Fairy Rings are not easy to control, especially as there are three main types, which vary in their visual appearance and effect on the turf.

Do not consider digging them out!!  The fruiting bodies are not bad for your lawn as the Fungi are naturally occurring in health soils.  Apply a Wetting Agent to the area at frequent intervals and make the soil conditions unfavorable for the Fungi to survive.  Improving your turf culture practices may prevent an outbreak, to include: light surface aeration, applying a Wetting Agent, remove the fruiting bodies (mushrooms) rather than squashing them before you mow and applying fertiliser if you only have Type 2 which is a dark ring only to colour the lawn to match the darkness of the ring.

See the Technical Leaflet in the Download section of this site to discover more about Fairy Rings

Rust Disease

Rust Disease looks exactly as it sounds. Initial symptoms show as yellow flecks on the leaves and plant stems.  These flecks enlarge and the fungal spores develop on the leaf surface. 

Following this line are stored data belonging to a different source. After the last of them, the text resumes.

-- pv_equiv track=rewrite | github.com/MrBrantCode/unitest_baseline | mut_generate/mist_train_taco/taco_3633/solution.py | minimum_cost_to_make_identical_strings
-- ===== SOURCE A (Python) =====
-- import string
-- import itertools
--
-- def minimum_cost_to_make_identical_strings(s, t, n, changes):
--     if len(s) != len(t):
--         return -1, None
--
--     vertices = string.ascii_lowercase
--     g = {c: {c: 0} for c in vertices}
--
--     for (u, v, cost) in changes:
--         cost = int(cost)
--         if v not in g[u] or g[u][v] > cost:
--             g[u][v] = cost
--
--     for p in vertices:
--         for u in vertices:
--             if p not in g[u]:
--                 continue
--             for v in vertices:
--                 if v not in g[p]:
--                     continue
--                 if v not in g[u] or g[u][v] > g[u][p] + g[p][v]:
--                     g[u][v] = g[u][p] + g[p][v]
--
--     best_costs = {c: {c: 0} for c in vertices}
--     best_chars = {c: {c: c} for c in vertices}
--
--     for (a, b) in itertools.product(vertices, vertices):
--         if a == b:
--             continue
--         best_cost = None
--         best_char = None
--         for c in vertices:
--             if c in g[a] and c in g[b]:
--                 if best_cost is None or best_cost > g[a][c] + g[b][c]:
--                     best_cost = g[a][c] + g[b][c]
--                     best_char = c
--         if b in g[a] and (best_cost is None or best_cost > g[a][b]):
--             best_cost = g[a][b]
--             best_char = b
--         if a in g[b] and (best_cost is None or best_cost > g[b][a]):
--             best_cost = g[b][a]
--             best_char = a
--         if best_cost is None:
--             continue
--         best_costs[a][b] = best_cost
--         best_chars[a][b] = best_char
--
--     total_cost = 0
--     chars = []
--
--     for (a, b) in zip(s, t):
--         if b not in best_costs[a]:
--             return -1, None
--         total_cost += best_costs[a][b]
--         chars.append(best_chars[a][b])
--
--     result_string = ''.join(chars)
--     return total_cost, result_string
-- ===== SOURCE B (Python) =====
-- def minimum_cost_to_make_identical_strings(s, t, n, changes):
--     if len(s) != len(t):
--         return -1, None
--
--     # 26x26 index matrix of transform costs; None = unreachable
--     dist = [[0 if i == j else None for j in range(26)] for i in range(26)]
--
--     for (u, v, cost) in changes:
--         i = ord(u) - 97
--         if len(v) == 1:
--             j = ord(v) - 97
--             if 0 <= j < 26:
--                 c = int(cost)
--                 if dist[i][j] is None or dist[i][j] > c:
--                     dist[i][j] = c
--
--     for p in range(26):
--         for u in range(26):
--             if dist[u][p] is None:
--                 continue
--             for v in range(26):
--                 if dist[p][v] is None:
--                     continue
--                 alt = dist[u][p] + dist[p][v]
--                 if dist[u][v] is None or dist[u][v] > alt:
--                     dist[u][v] = alt
--
--     total = 0
--     out = []
--     for a, b in zip(s, t):
--         if a == b:
--             out.append(a)
--             continue
--         ib = ord(b) - 97
--         if not (0 <= ib < 26):
--             return -1, None
--         ia = ord(a) - 97
--         best = None
--         for c in range(26):
--             if dist[ia][c] is not None and dist[ib][c] is not None:
--                 w = dist[ia][c] + dist[ib][c]
--                 if best is None or best[0] > w:
--                     best = (w, c)
--         if best is None:
--             return -1, None
--         total += best[0]
--         out.append(chr(97 + best[1]))
--     return total, ''.join(out)
-- ===== Notes on version B (the rewrite author's own statement) =====
-- stated objective: alternative
-- what changed: Replaces the dict-of-dicts graph and the precomputed 26x26 best_costs/best_chars tables by a plain 26x26 integer-indexed cost matrix (None = unreachable) run through the same-order Floyd-Warshall, and resolves each zip(s,t) pair inline by one scan over the 26 letter indices (equal pairs short-circuit, non-letter targets fail the index bounds check).
-- outside the precondition, e.g. on minimum_cost_to_make_identical_strings('aB', 'ca', 0, []): A returns (-1, None), B returns (-1, None)
import Mathlib
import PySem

During cool weather in summer and autumn.  Initial symptoms show as yellow flecks on the leaves and plant stems.  Mostly seen when the night time temperatures reduce late September when you feel that you need to wear another layer when outside in the early evening.

It can spread to affect a large area, especially un-mown lawns.  Adopting a regular fertiliser programme will assist in the prevention of an outbreak of this disease as will a regular mowing regime. Pass an infected leaf through your fingers – you will get a rusty deposit and it may stain light coloured shoes.  Mowing the lawns and applying a late summer lawn fertiliser will help eradicate the disease.

See the Technical Leaflet in the Download section of this site to discover more about Rust Disease

Red Thread Disease

Red Thread Disease is seen on lawns during the Late Summer to Autumn during still, warm and moist conditions making a poor visual.

You will notice pink needles that protrude from the leaf of the grass plants and also a pinkish mycelium on the surface of affected areas. It indicates low Nitrogen levels in the soil, thus an application of a lawn fertiliser will initially control it.

Improving your turf culture practices may prevent an outbreak, to include: Reduce Thatch, Apply Fertiliser at regular intervals, Grass Seed Cultivar selection and Dew removal.

See the Technical Leaflet in the Download section of this site to discover more about Red Thread Disease

Wetting Agent

A Wetting Agent lowers the surface tension of water thus making it wetter. Soil naturally suffers from a condition called ‘Dry Patch’.  A programme of Wetting Agent Applications will alleviate the condition and ensure the percolation of any water natural or artificial, through the soil profile. It will conserve water if the water moisture content is consistent down the soil profile. 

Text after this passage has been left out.